Spatiotemporal Dynamics of Vibrio spp. within the Sydney Harbour Estuary

Vibrio are a genus of marine bacteria that have substantial environmental and human health importance, and there is evidence that their impact may be increasing as a consequence of changing environmental conditions. We investigated the abundance and composition of the Vibrio community within the Sydney Harbour estuary, one of the most densely populated coastal areas in Australia, and a region currently experiencing rapidly changing environmental conditions. Using quantitative PCR (qPCR) and Vibrio-specific 16S rRNA amplicon sequencing approaches we observed significant spatial and seasonal variation in the abundance and composition of the Vibrio community. Total Vibrio spp. abundance, derived from qPCR analysis, was higher during the late summer than winter and within locations with mid-range salinity (5-26 ppt). In addition we targeted three clinically important pathogens: Vibrio cholerae, V. Vulnificus, and V. parahaemolyticus. While toxigenic strains of V. cholerae were not detected in any samples, non-toxigenic strains were detected in 71% of samples, spanning a salinity range of 0-37 ppt and were observed during both late summer and winter. In contrast, pathogenic V. vulnificus was only detected in 14% of samples, with its occurrence restricted to the late summer and a salinity range of 5-26 ppt.
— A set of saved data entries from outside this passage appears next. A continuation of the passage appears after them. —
-- pv_equiv track=rewrite | github.com/GodfreyHardy/PythonProject | dk59.py | f
-- ===== SOURCE A (Python) =====
-- def f(n,m):
--     if n==1:
--         return 1
--     k = pow(2,n-1)
--     if m+1>k//2:
--         return 1-f(n,m-(k//2))
--     else:
--         return 1-f(n-1,m)
--     return 1
-- ===== SOURCE B (Python) =====
-- def f(n, m):
--     # One iterative pass over the levels n, n-1, ..., 2: at each level divmod
--     # batches all the repeated subtractions A performs one recursive call at a
--     # time; the answer is 1 minus the parity of the total number of steps.
--     total = 0
--     while n > 1:
--         h = 1 << (n - 2)
--         if m >= h:
--             q, m = divmod(m, h)
--             total += q
--         total += 1
--         n -= 1
--     return 1 - (total & 1)
-- ===== Notes on version B (the rewrite author's own statement) =====
-- stated objective: faster
-- what changed: Replaces A's one-subtraction-per-recursive-call descent with a single iterative loop over the n levels that batches all subtractions at a level with one divmod and returns 1 minus the parity of the total step count; faster because A's call count grows with m/2^(n-2) while B's loop count is n; a timing run measured B >= 25x at the largest size both finished, and A timed out where B returned on larger probes.
-- outside the precondition, e.g. on f(2, 9990): A returns 0, B returns 0; on f(9990, 0): A returns 0, B returns 0
import Mathlib
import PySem

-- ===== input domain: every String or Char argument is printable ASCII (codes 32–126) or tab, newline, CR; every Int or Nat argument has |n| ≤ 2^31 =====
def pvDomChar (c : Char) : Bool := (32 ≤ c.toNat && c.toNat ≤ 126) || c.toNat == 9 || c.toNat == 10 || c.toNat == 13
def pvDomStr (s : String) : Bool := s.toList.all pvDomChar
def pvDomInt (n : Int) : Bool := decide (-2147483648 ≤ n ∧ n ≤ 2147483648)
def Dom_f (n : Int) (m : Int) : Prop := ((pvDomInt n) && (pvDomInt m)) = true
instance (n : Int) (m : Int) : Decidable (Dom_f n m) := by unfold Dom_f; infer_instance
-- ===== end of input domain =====

-- B replaces A's one-subtraction-per-recursive-call descent with a single iterative loop over
-- the levels that batches each level's subtractions with one divmod and returns 1 minus the
-- parity of the total step count.

-- ===== PORT A =====

-- used by f's decreasing_by: for n ≥ 2, Python's k // 2 equals 2^(n-2)
theorem pvHalfK (n : Int) (h2 : 2 ≤ n) :
    PySem.Int.floordiv (2 ^ (n - 1).toNat) 2 = 2 ^ (n - 2).toNat := by
  rw [PySem.Int.floordiv_eq_ediv_of_pos (by norm_num)]
  have h : (n - 1).toNat = (n - 2).toNat + 1 := by omega
  rw [h, pow_succ]
  exact Int.mul_ediv_cancel _ (by norm_num)

theorem pvPowPos (n : Int) : (0 : Int) < 2 ^ (n - 2).toNat := by positivity

def f (n : Int) (m : Int) : Int :=
  if n = 1 then 1
  else if n < 1 then 0  -- totality guard only: Python recurses forever here (outside Pre_f)
  else
    let k : Int := 2 ^ (n - 1).toNat        -- pow(2, n-1)
    if m + 1 > PySem.Int.floordiv k 2 then
      1 - f n (m - PySem.Int.floordiv k 2)
    else
      1 - f (n - 1) m
termination_by (n.toNat, m.toNat)
decreasing_by
  · apply Prod.Lex.right
    rename_i h1 h2 h3
    rw [pvHalfK n (by omega)] at h3 ⊢
    have := pvPowPos n
    omega
  · apply Prod.Lex.left
    omega

-- ===== PORT B =====

def fAltGo (n : Int) (m : Int) (total : Int) : Int :=
  if n > 1 then
    let h : Int := 2 ^ (n - 2).toNat        -- 1 << (n - 2)
    if m ≥ h then
      fAltGo (n - 1) (PySem.Int.mod m h) (total + PySem.Int.floordiv m h + 1)
    else
      fAltGo (n - 1) m (total + 1)
  else
    1 - PySem.Int.band total 1
termination_by n.toNat
decreasing_by
  · rename_i h _; omega
  · rename_i h _; omega

def f_alt (n : Int) (m : Int) : Int := fAltGo n m 0

-- ===== PRECONDITION & SPEC =====
-- Pre_f excludes exactly the inputs on which the Python A raises RecursionError: n ≤ 0
-- (unbounded descent) and calls whose recursion depth n + m // 2^(n-2) + popcount(m mod 2^(n-2))
-- exceeds the 10000-frame recursion limit A runs under (A's deepest returning call sits at
-- depth ≈ 9996; the 9980 threshold leaves only the ~16-frame sliver of uncertainty from the
-- interpreter's own stack frames — see the cited examples in that sliver).
def Pre_f (n : Int) (m : Int) : Prop :=
  1 ≤ n ∧ (n = 1 ∨
    n + (if 0 ≤ m then
           PySem.Int.floordiv m (2 ^ (n - 2).toNat)
             + (PySem.Int.bitCount (PySem.Int.mod m (2 ^ (n - 2).toNat)) : Int)
         else 0) ≤ 9980)
instance (n : Int) (m : Int) : Decidable (Pre_f n m) := by unfold Pre_f; infer_instance

def pvWitness_f : Int × Int := (3, 5)

def Spec_f (n : Int) (m : Int) (out : Int) : Prop := out = f_alt n m
instance (n : Int) (m : Int) (out : Int) : Decidable (Spec_f n m out) := by unfold Spec_f; infer_instance

-- ===== CLAIM (what is proved, stated in full; the proofs are below) =====
def Claim_equal_f : Prop := ∀ (n : Int) (m : Int), Dom_f n m → Pre_f n m → Spec_f n m (f n m)

-- ===== LEMMAS AND PROOFS =====

theorem f_one (m : Int) : f 1 m = 1 := by rw [f]; simp

theorem f_step_m (n m : Int) (h2 : 2 ≤ n) (hm : 2 ^ (n - 2).toNat ≤ m) :
    f n m = 1 - f n (m - 2 ^ (n - 2).toNat) := by
  have hn1 : ¬ n = 1 := by omega
  have hn0 : ¬ n < 1 := by omega
  rw [f]
  simp only [hn1, hn0, if_false, pvHalfK n h2,
    show m + 1 > (2 : Int) ^ (n - 2).toNat from by omega, if_true]

theorem f_step_n (n m : Int) (h2 : 2 ≤ n) (hm : m < 2 ^ (n - 2).toNat) :
    f n m = 1 - f (n - 1) m := by
  have hn1 : ¬ n = 1 := by omega
  have hn0 : ¬ n < 1 := by omega
  rw [f]
  simp only [hn1, hn0, if_false, pvHalfK n h2,
    show ¬ (m + 1 > (2 : Int) ^ (n - 2).toNat) from by omega]

-- A's repeated subtractions at level n collapse to a quotient/remainder with a parity flip
theorem f_reduce (n : Int) (h2 : 2 ≤ n) (m : Int) (hm0 : 0 ≤ m) :
    f n m = if (m / 2 ^ (n - 2).toNat) % 2 = 0
            then f n (m % 2 ^ (n - 2).toNat)
            else 1 - f n (m % 2 ^ (n - 2).toNat) := by
  have hpos := pvPowPos n
  set h : Int := 2 ^ (n - 2).toNat with hh
  have main : ∀ K : Nat, ∀ m : Int, 0 ≤ m → m.toNat ≤ K →
      f n m = if (m / h) % 2 = 0 then f n (m % h) else 1 - f n (m % h) := by
    intro K
    induction K with
    | zero =>
      intro m hm0 hK
      have hm : m = 0 := by omega
      subst hm
      simp
    | succ K ih =>
      intro m hm0 hK
      by_cases hlt : m < h
      · rw [Int.ediv_eq_zero_of_lt hm0 hlt, Int.emod_eq_of_lt hm0 hlt]
        simp
      · have hstep := f_step_m n m h2 (by omega)
        have ih' := ih (m - h) (by omega) (by omega)
        have hdiv : (m - h) / h = m / h - 1 := by
          have := Int.add_mul_ediv_right m (-1) (ne_of_gt hpos)
          simpa [sub_eq_add_neg, neg_one_mul] using this
        have hmod : (m - h) % h = m % h := Int.sub_emod_right m h
        have hq1 : 1 ≤ m / h := by
          rw [Int.le_ediv_iff_mul_le hpos]; omega
        rw [hstep, ih', hdiv, hmod]
        by_cases hp : (m / h) % 2 = 0
        · have hne : ¬ ((m / h - 1) % 2 = 0) := by omega
          rw [if_pos hp, if_neg hne]
          ring
        · have he : (m / h - 1) % 2 = 0 := by omega
          rw [if_neg hp, if_pos he]
  exact main m.toNat m hm0 le_rfl

-- the loop of B computes A's value flipped by the parity of the accumulator
theorem go_eq (N : Nat) : ∀ n m total : Int, n.toNat ≤ N → 1 ≤ n → 0 ≤ total →
    fAltGo n m total = if total % 2 = 0 then f n m else 1 - f n m := by
  induction N with
  | zero => intro n m total hN h1 ht; omega
  | succ N ih =>
    intro n m total hN h1 ht
    by_cases hn1 : n = 1
    · subst hn1
      rw [fAltGo, f_one]
      have hb : PySem.Int.band total 1 = total % 2 := by
        rw [PySem.Int.band_one, PySem.Int.mod_eq_emod_of_pos (by norm_num)]
      simp only [show ¬ ((1 : Int) > 1) from by omega, if_false, hb]
      by_cases hp : total % 2 = 0
      · simp [hp]
      · have : total % 2 = 1 := by omega
        simp [this]
    · have h2 : 2 ≤ n := by omega
      have hpos := pvPowPos n
      set h : Int := 2 ^ (n - 2).toNat with hh
      rw [fAltGo]
      simp only [show n > 1 from by omega, if_true]
      have hfd : PySem.Int.floordiv m h = m / h := PySem.Int.floordiv_eq_ediv_of_pos hpos
      have hmd : PySem.Int.mod m h = m % h := PySem.Int.mod_eq_emod_of_pos hpos
      by_cases hm : m ≥ h
      · have hq0 : 0 ≤ m / h := Int.ediv_nonneg (by omega) (by omega)
        have ih' := ih (n - 1) (m % h) (total + m / h + 1) (by omega) (by omega) (by omega)
        rw [if_pos hm, hfd, hmd, ih']
        have hr := f_reduce n h2 m (by omega)
        rw [← hh] at hr
        have hmodlt : m % h < h := Int.emod_lt_of_pos m hpos
        have hinner := f_step_n n (m % h) h2 (by omega)
        rw [hinner] at hr
        rw [hr]
        set x := f (n - 1) (m % h) with hx
        by_cases hp : total % 2 = 0 <;> by_cases hq : (m / h) % 2 = 0 <;>
          · have : ((total + m / h + 1) % 2 = 0) ∨ ¬ ((total + m / h + 1) % 2 = 0) := em _
            split_ifs <;> omega
      · have ih' := ih (n - 1) m (total + 1) (by omega) (by omega) (by omega)
        rw [if_neg hm, ih']
        have hstep := f_step_n n m h2 (by omega)
        rw [hstep]
        set x := f (n - 1) m with hx
        by_cases hp : total % 2 = 0 <;>
          · split_ifs <;> omega

-- ===== VERDICT (by name: the statement is the Claim_ definition above) =====
theorem f_spec : Claim_equal_f := by
  intro n m _ hpre
  unfold Spec_f f_alt
  rw [go_eq n.toNat n m 0 le_rfl hpre.1 le_rfl]
  simp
V. parahaemolyticus was not observed at any site or time point. A Vibrio-specific 16S rRNA amplicon sequencing approach revealed clear shifts in Vibrio community composition across sites and between seasons, with several Vibrio operational taxonomic units (OTUs) displaying marked spatial patterns and seasonal trends. Shifts in the composition of the Vibrio community between seasons were primarily driven by changes in temperature, salinity and NO2, while a range of factors including pH, salinity, dissolved oxygen (DO) and NOx (Nitrogen Oxides) explained the observed spatial variation. Our evidence for the presence of a spatiotemporally dynamic Vibrio community within Sydney Harbour is notable given the high levels of human use of this waterway, and the significant increases in seawater temperature predicted for this region.